Targeting DNA Repair Function of Breast Cancer Stem Cells

Institution: Scripps Research Institute
Investigator(s): Xiaohua Wu, Ph.D. -
Award Cycle: 2009 (Cycle 15) Grant #: 15IB-0051 Award: $284,660
Award Type: IDEA
Research Priorities
Detection, Prognosis and Treatment>Innovative Treatment Modalities: search for a cure



Initial Award Abstract (2009)

Recurrence and treatment-resistant metastasis are the major cause of mortality in breast cancer patients. According to the cancer stem cell theory, a rare breast cancer stem cell population drives tumor growth and metastasis. It is critical to eradicate breast cancer stem cells for successful treatment. Current studies suggest that breast cancer stem cells or tumor initiating cells are more resistant to chemotherapy drugs and radiation by virtue of elevated repair capacity. Therefore, modulation of DNA damage response network to minimize repair function of breast cancer stem cells can potentially sensitize these cells to chemotherapy drugs and radiation.

The unique mechanisms of DNA repair pathways of breast cancer stem cells are unknown. In our first aim, we propose to use our breast cancer stem cell-based model and assay systems to identify targets in the DNA repair pathways that can be used to sensitize breast cancer stem cells to chemotherapy and radiotherapy. For these studies, we will use a high-throughput method adapted for breast cancer stem cells to screen a human RNA interference (RNAi) library and identify targets, which are suitable for drug design and development in the future. Our second aim is to test the effect of histone deacetylase (HDAC) inhibitors in sensitizing breast cancer stem cells to chemotherapy drugs and radiation. For these studies we will evaluate the efficacy of HDAC inhibitors to sensitize breast cancer stem cells to chemotherapy drugs and radiation using both cell-culture and animal models.

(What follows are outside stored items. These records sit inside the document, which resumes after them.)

-- pv_equiv track=rewrite | github.com/HongBo0502/MonashProjects | FIT3155 - Advanced data structures and algorithms/Assignment2/q2/bwtzip.py | elias
-- ===== SOURCE A (Python) =====
-- def num_to_bitsStr(num,elias:bool=False,bit:int=0):
--     if elias==True:
--         bit_arr = ""
--         while num > 1:
--             bit_arr = str(num % 2) + bit_arr
--             num = num >> 1
--         bit_arr = "0"+bit_arr
--         return bit_arr
--     else:
--         bit_arr = ""
--         while num > 0:
--             bit_arr = str(num % 2) + bit_arr
--             num = num >> 1
--         if bit>0:
--             while len(bit_arr)<bit:
--                 bit_arr="0"+bit_arr
--         return bit_arr
--
-- def elias(num):
--     """
--     elias encoder
--     """
--
--     # convert number into bits
--     bit_arr = num_to_bitsStr(num)
--
--     # get length of string and decrement by 1 for elias
--     length = len(bit_arr) - 1
--
--     # loop until the length is 0
--     while length > 0:
--         tmp_bit_array = num_to_bitsStr(length,True)   # convert value to reversed bit array
--         length = len(tmp_bit_array)-1             # update next length component
--         bit_arr = tmp_bit_array +bit_arr                   # append bit value to output
--
--     return bit_arr
-- ===== SOURCE B (Python) =====
-- def elias(num):
--     """elias encoder (recursive decomposition: binary by recursion, prefix chain by recursion)"""
--     binary = _bits(num)
--     return _prefix(len(binary) - 1) + binary
--
-- def _bits(n):
--     """plain binary of n, '' for n <= 0"""
--     if n <= 0:
--         return ""
--     return _bits(n >> 1) + str(n & 1)
--
-- def _prefix(length):
--     if length <= 0:
--         return ""
--     code = "0" + _bits(length)[1:]
--     return _prefix(len(code) - 1) + code
-- ===== Notes on version B (the rewrite author's own statement) =====
-- stated objective: alternative
-- what changed: Replaced the iterative prepend-to-accumulator cascade (while loop recomputing each length component and gluing it on the front) by the standard recursive definition of the Elias prefix chain: a recursive helper builds each length code and recurses on its shorter length, and the binary expansion itself is computed by direct recursion instead of a while loop.
import Mathlib
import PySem

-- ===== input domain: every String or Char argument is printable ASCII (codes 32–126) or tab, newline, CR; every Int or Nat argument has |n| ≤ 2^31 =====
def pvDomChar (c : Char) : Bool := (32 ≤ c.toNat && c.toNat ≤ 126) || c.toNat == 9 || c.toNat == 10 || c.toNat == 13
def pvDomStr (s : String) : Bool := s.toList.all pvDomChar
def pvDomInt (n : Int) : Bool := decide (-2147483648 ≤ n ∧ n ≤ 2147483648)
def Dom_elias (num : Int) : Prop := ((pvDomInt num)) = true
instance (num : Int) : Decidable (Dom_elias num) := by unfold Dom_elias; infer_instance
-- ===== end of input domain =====

-- B replaces A's iterative prepend-to-accumulator Elias cascade by the standard recursive
-- decomposition (recursive binary expansion + recursive prefix chain); same cost, alternative structure.


-- ===== PORT A =====
-- facts cited by the ports' termination proofs (n >> 1 shrinks; one binary digit is one char)
theorem pvShiftr_toNat (n : Int) : (n >>> (1:Nat)).toNat = n.toNat / 2 := by
  rw [Int.shiftRight_eq_div_pow]; norm_num; omega

theorem pvDigit_len (n : Int) : (PySem.Int.toStr (PySem.Int.mod n 2)).toList.length = 1 := by
  have h0 := PySem.Int.mod_nonneg n (b := 2) (by norm_num)
  have h1 := PySem.Int.mod_lt n (b := 2) (by norm_num)
  have : PySem.Int.mod n 2 = 0 ∨ PySem.Int.mod n 2 = 1 := by omega
  rcases this with h | h <;> rw [h] <;> decide

-- while num > 1: bit_arr = str(num % 2) + bit_arr; num = num >> 1   (then "0" + bit_arr outside)
def ntbLoopTrue (num : Int) (acc : String) : String :=
  if 1 < num then
    ntbLoopTrue (num >>> (1:Nat)) (PySem.Int.toStr (PySem.Int.mod num 2) ++ acc)
  else acc
termination_by num.toNat
decreasing_by rw [pvShiftr_toNat]; omega

-- while num > 0: bit_arr = str(num % 2) + bit_arr; num = num >> 1
def ntbLoopFalse (num : Int) (acc : String) : String :=
  if 0 < num then
    ntbLoopFalse (num >>> (1:Nat)) (PySem.Int.toStr (PySem.Int.mod num 2) ++ acc)
  else acc
termination_by num.toNat
decreasing_by rw [pvShiftr_toNat]; omega

-- while len(bit_arr) < bit: bit_arr = "0" + bit_arr
def ntbPad (bitArr : String) (bit : Int) : String :=
  if PySem.Str.len bitArr < bit then ntbPad ("0" ++ bitArr) bit else bitArr
termination_by (bit - PySem.Str.len bitArr).toNat
decreasing_by
  have h1 : PySem.Str.len ("0" ++ bitArr) = PySem.Str.len "0" + PySem.Str.len bitArr :=
    PySem.Str.len_append _ _
  have h2 : PySem.Str.len "0" = (1:Int) := by decide
  omega

def numToBitsStr (num : Int) (elias : Bool) (bit : Int) : String :=
  if elias = true then "0" ++ ntbLoopTrue num ""
  else
    let bitArr := ntbLoopFalse num ""
    if 0 < bit then ntbPad bitArr bit else bitArr

-- length bound cited by eliasLoop's termination: the elias bit string of n has between 1 and n chars
theorem pvLoopTrue_len (k : Nat) : ∀ (n : Int) (acc : String), n.toNat ≤ k →
    (ntbLoopTrue n acc).toList.length ≤ (n - 1).toNat + acc.toList.length := by
  induction k with
  | zero =>
    intro n acc hk
    rw [ntbLoopTrue]
    have : ¬ 1 < n := by omega
    simp [this]
  | succ k ih =>
    intro n acc hk
    rw [ntbLoopTrue]
    by_cases h : 1 < n
    · simp only [h, if_true]
      have hm : (n >>> (1:Nat)).toNat ≤ k := by rw [pvShiftr_toNat]; omega
      have := ih (n >>> (1:Nat)) (PySem.Int.toStr (PySem.Int.mod n 2) ++ acc) hm
      rw [String.toList_append, List.length_append, pvDigit_len] at this
      have hs := pvShiftr_toNat n
      omega
    · simp [h]

theorem pvTmp_len_bounds (n : Int) (h : 1 ≤ n) :
    1 ≤ (numToBitsStr n true 0).toList.length ∧ (numToBitsStr n true 0).toList.length ≤ n.toNat := by
  have hb := pvLoopTrue_len n.toNat n "" le_rfl
  have he : ("" : String).toList.length = 0 := by decide
  rw [he] at hb
  have h2 : (numToBitsStr n true 0).toList.length = 1 + (ntbLoopTrue n "").toList.length := by
    rw [numToBitsStr, if_pos rfl, String.toList_append]
    have h0 : ("0" : String).toList = ['0'] := by decide
    rw [h0]
    simp only [List.length_append, List.length_cons, List.length_nil]
  omega

-- while length > 0: tmp = num_to_bitsStr(length, True); length = len(tmp)-1; bit_arr = tmp + bit_arr
def eliasLoop (length : Int) (bitArr : String) : String :=
  if 0 < length then
    let tmp := numToBitsStr length true 0
    eliasLoop (PySem.Str.len tmp - 1) (tmp ++ bitArr)
  else bitArr
termination_by length.toNat
decreasing_by
  have := pvTmp_len_bounds length (by omega)
  rw [PySem.Str.len_eq]
  omega

def elias (num : Int) : String :=
  let bitArr := numToBitsStr num false 0
  eliasLoop (PySem.Str.len bitArr - 1) bitArr

-- ===== PORT B =====
-- _bits(n): '' if n <= 0 else _bits(n >> 1) + str(n & 1)
def bitsB (n : Int) : String :=
  if n ≤ 0 then "" else bitsB (n >>> (1:Nat)) ++ PySem.Int.toStr (PySem.Int.band n 1)
termination_by n.toNat
decreasing_by rw [pvShiftr_toNat]; omega

-- length bounds cited by prefixB's termination: 1 ≤ len(_bits n) ≤ n for n ≥ 1
theorem pvBits_len_le (k : Nat) : ∀ (n : Int), n.toNat ≤ k → (bitsB n).toList.length ≤ n.toNat := by
  induction k with
  | zero =>
    intro n hk
    rw [bitsB]
    by_cases h : n ≤ 0
    · simp [h]
    · omega
  | succ k ih =>
    intro n hk
    rw [bitsB]
    by_cases h : n ≤ 0
    · simp [h]
    · simp only [h, if_false, String.toList_append, List.length_append]
      have hm : (n >>> (1:Nat)).toNat ≤ k := by rw [pvShiftr_toNat]; omega
      have := ih (n >>> (1:Nat)) hm
      rw [PySem.Int.band_one, pvDigit_len]
      rw [pvShiftr_toNat] at this
      omega

theorem pvBits_len_pos (n : Int) (h : 1 ≤ n) : 1 ≤ (bitsB n).toList.length := by
  rw [bitsB]
  have h0 : ¬ n ≤ 0 := by omega
  simp only [h0, if_false, String.toList_append, List.length_append]
  rw [PySem.Int.band_one, pvDigit_len]
  omega

-- _prefix(length): '' if length <= 0 else _prefix(len(code)-1) + code where code = '0' + _bits(length)[1:]
def prefixB (length : Int) : String :=
  if length ≤ 0 then ""
  else
    let code := "0" ++ PySem.Str.slice (bitsB length) (some 1) none
    prefixB (PySem.Str.len code - 1) ++ code
termination_by length.toNat
decreasing_by
  have hle := pvBits_len_le length.toNat length le_rfl
  have hpos := pvBits_len_pos length (by omega)
  rw [PySem.Str.len_append, PySem.Str.len_eq, PySem.Str.len_eq, PySem.Str.toList_slice]
  simp only [PySem.Chars.slice_eq_listSlice, PySem.List.slice_from_one]
  have h0 : ("0" : String).toList.length = 1 := by decide
  rw [h0, List.length_tail]
  omega

def elias_alt (num : Int) : String :=
  let binary := bitsB num
  prefixB (PySem.Str.len binary - 1) ++ binary

-- ===== PRECONDITION & SPEC =====
def Spec_elias (num : Int) (out : String) : Prop := out = elias_alt num
instance (num : Int) (out : String) : Decidable (Spec_elias num out) := by unfold Spec_elias; infer_instance

-- ===== CLAIM (what is proved, stated in full; the proofs are below) =====
def Claim_equal_elias : Prop := ∀ (num : Int), Dom_elias num → Spec_elias num (elias num)

-- ===== LEMMAS AND PROOFS =====
-- A's num>0 collection loop builds exactly B's recursive binary expansion (in front of the accumulator)
theorem pvLoopFalse_eq (k : Nat) : ∀ (n : Int) (acc : String), n.toNat ≤ k →
    (ntbLoopFalse n acc).toList = (bitsB n).toList ++ acc.toList := by
  induction k with
  | zero =>
    intro n acc hk
    rw [ntbLoopFalse, bitsB]
    have h0 : ¬ 0 < n := by omega
    have h1 : n ≤ 0 := by omega
    simp [h0, h1]
  | succ k ih =>
    intro n acc hk
    rw [ntbLoopFalse, bitsB]
    by_cases h : 0 < n
    · have h1 : ¬ n ≤ 0 := by omega
      have hm : (n >>> (1:Nat)).toNat ≤ k := by rw [pvShiftr_toNat]; omega
      rw [if_pos h, if_neg h1, ih (n >>> (1:Nat)) _ hm]
      rw [PySem.Int.band_one]
      simp [String.toList_append]
    · have h1 : n ≤ 0 := by omega
      simp [h, h1]

theorem pvBits_zero : bitsB 0 = "" := by rw [bitsB]; norm_num

theorem pvBits_one : bitsB 1 = "1" := by
  have e1 : ((1:Int) >>> (1:Nat)) = 0 := by decide
  rw [bitsB, if_neg (by norm_num : ¬ (1:Int) ≤ 0), e1, pvBits_zero]
  apply String.toList_inj.mp
  rw [String.toList_append]
  decide

-- A's num>1 collection loop builds B's binary expansion without its leading bit
theorem pvLoopTrue_eq (k : Nat) : ∀ (n : Int) (acc : String), n.toNat ≤ k → 1 ≤ n →
    (ntbLoopTrue n acc).toList = (bitsB n).toList.tail ++ acc.toList := by
  induction k with
  | zero => intro n acc hk h1; omega
  | succ k ih =>
    intro n acc hk h1
    rw [ntbLoopTrue]
    by_cases h : 1 < n
    · have hs1 : 1 ≤ n >>> (1:Nat) := by
        have := pvShiftr_toNat n; omega
      have hm : (n >>> (1:Nat)).toNat ≤ k := by rw [pvShiftr_toNat]; omega
      rw [if_pos h, ih (n >>> (1:Nat)) _ hm hs1]
      conv_rhs => rw [bitsB]
      have h1' : ¬ n ≤ 0 := by omega
      rw [if_neg h1', String.toList_append, PySem.Int.band_one]
      have hne : (bitsB (n >>> (1:Nat))).toList ≠ [] := by
        have := pvBits_len_pos (n >>> (1:Nat)) hs1
        intro hc; rw [hc] at this; simp at this
      rw [String.toList_append, List.tail_append_of_ne_nil hne, List.append_assoc]
    · have hn1 : n = 1 := by omega
      subst hn1
      rw [if_neg h, pvBits_one]
      have : ("1" : String).toList = ['1'] := by decide
      rw [this]
      rfl

-- the length-code A glues on each round is exactly B's 'code'
theorem pvTmp_eq_code (n : Int) (h : 1 ≤ n) :
    numToBitsStr n true 0 = "0" ++ PySem.Str.slice (bitsB n) (some 1) none := by
  apply String.toList_inj.mp
  rw [numToBitsStr, if_pos rfl]
  rw [String.toList_append, String.toList_append]
  rw [pvLoopTrue_eq n.toNat n "" le_rfl h]
  rw [PySem.Str.toList_slice]
  simp [PySem.Chars.slice_eq_listSlice, PySem.List.slice_from_one]

-- A's cascade loop equals B's recursive prefix chain (in front of the accumulator)
theorem pvEliasLoop_eq (k : Nat) : ∀ (len : Int) (acc : String), len.toNat ≤ k →
    (eliasLoop len acc).toList = (prefixB len).toList ++ acc.toList := by
  induction k with
  | zero =>
    intro len acc hk
    rw [eliasLoop, prefixB]
    have h0 : ¬ 0 < len := by omega
    have h1 : len ≤ 0 := by omega
    simp [h0, h1]
  | succ k ih =>
    intro len acc hk
    rw [eliasLoop, prefixB]
    by_cases h : 0 < len
    · have h1 : ¬ len ≤ 0 := by omega
      rw [if_pos h, if_neg h1]
      have hcode := pvTmp_eq_code len (by omega)
      have hm : (PySem.Str.len (numToBitsStr len true 0) - 1).toNat ≤ k := by
        have := pvTmp_len_bounds len (by omega)
        rw [PySem.Str.len_eq]
        omega
      rw [ih _ _ hm]
      rw [← hcode, String.toList_append, String.toList_append, List.append_assoc]
    · have h1 : len ≤ 0 := by omega
      simp [h, h1]

-- ===== VERDICT (by name: the statement is the Claim_ definition above) =====
theorem elias_spec : Claim_equal_elias := by
  intro num _
  unfold Spec_elias
  apply String.toList_inj.mp
  rw [elias, elias_alt]
  have hA : numToBitsStr num false 0 = bitsB num := by
    apply String.toList_inj.mp
    rw [numToBitsStr]
    simp only [Bool.false_eq_true, if_false]
    rw [if_neg (by omega : ¬ (0:Int) < 0)]
    rw [pvLoopFalse_eq num.toNat num "" le_rfl]
    simp
  rw [hA]
  rw [pvEliasLoop_eq (PySem.Str.len (bitsB num) - 1).toNat _ _ le_rfl]
  rw [String.toList_append]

Compromising DNA repair ability may be an effective way to reverse the resistance of breast cancer stem cells to chemo- and radiation therapy. If promising HDAC inhibitors are identified, they will be used in new clinical trials for breast cancer treatments. In addition, our proposed high throughput screening and assays can be adapted to other studies to advance breast cancer stem cell research.




Final Report (2010)

Breast cancer continues to be the second leading cause of cancer death in American women. High mortality is mainly due to relapse from therapy-resistant cancer cells. Discovering effective treatment is thus urgent for improving survival rate. Based on substantial evidence, it has been suggested that a rare breast cancer stem (tumor initiating) cell population exists in breast tumors. This population is capable of self-renewing and driving tumor growth and metastasis. It is thus critical to eradicate breast cancer stem cells for successful treatment.

Chemotherapy drugs and radiation kill cancer cells by generating DNA damage and cells die when they fail to repair the damage. We and others found that breast cancer stem cells have higher capability to repair DNA lesions generated by various chemotherapy drugs and radiation, which is one of the major reasons for the resistance to chemotherapy and radiation therapy. We hypothesize that modulation of DNA damage response network to minimize repair function of breast cancer stem cells can potentially sensitize these cells to chemotherapy drugs and radiation.

The unique mechanisms of DNA repair pathways in breast cancer stem cells are unknown. We proposed to use breast cancer stem cell-based model and assay systems to identify targets in the DNA repair pathways that can be used to sensitize breast cancer stem cells to chemotherapy and radiotherapy. By using the human RNA interference (RNAi) approach, we identified several targets in the DNA repair pathways promoting the repair activities in breast cancer stem cells. These pathways include: already recognized DNA repair pathways (e.g. PARP1), chromatin remodeling (e.g. HDAC1,2), and “stemness” factors (e.g., Notch4). In additional work, we examined multiple clinical trial stage HDAC inhibitors to sensitize breast cancer stem cells to chemo-drugs and radiation. We also found that the "combined treatment" using HDAC inhibitors and newly identified "targets" can achieve synergistic effects to sensitize breast cancer stem cells to radiation and chemo-drugs.

Targeting breast cancer stem cells may provide a way to prevent recurrence and have a huge impact on breast cancer treatment. Our research thus has a great potential leading to new therapeutic interventions for the effective treatment of breast cancer.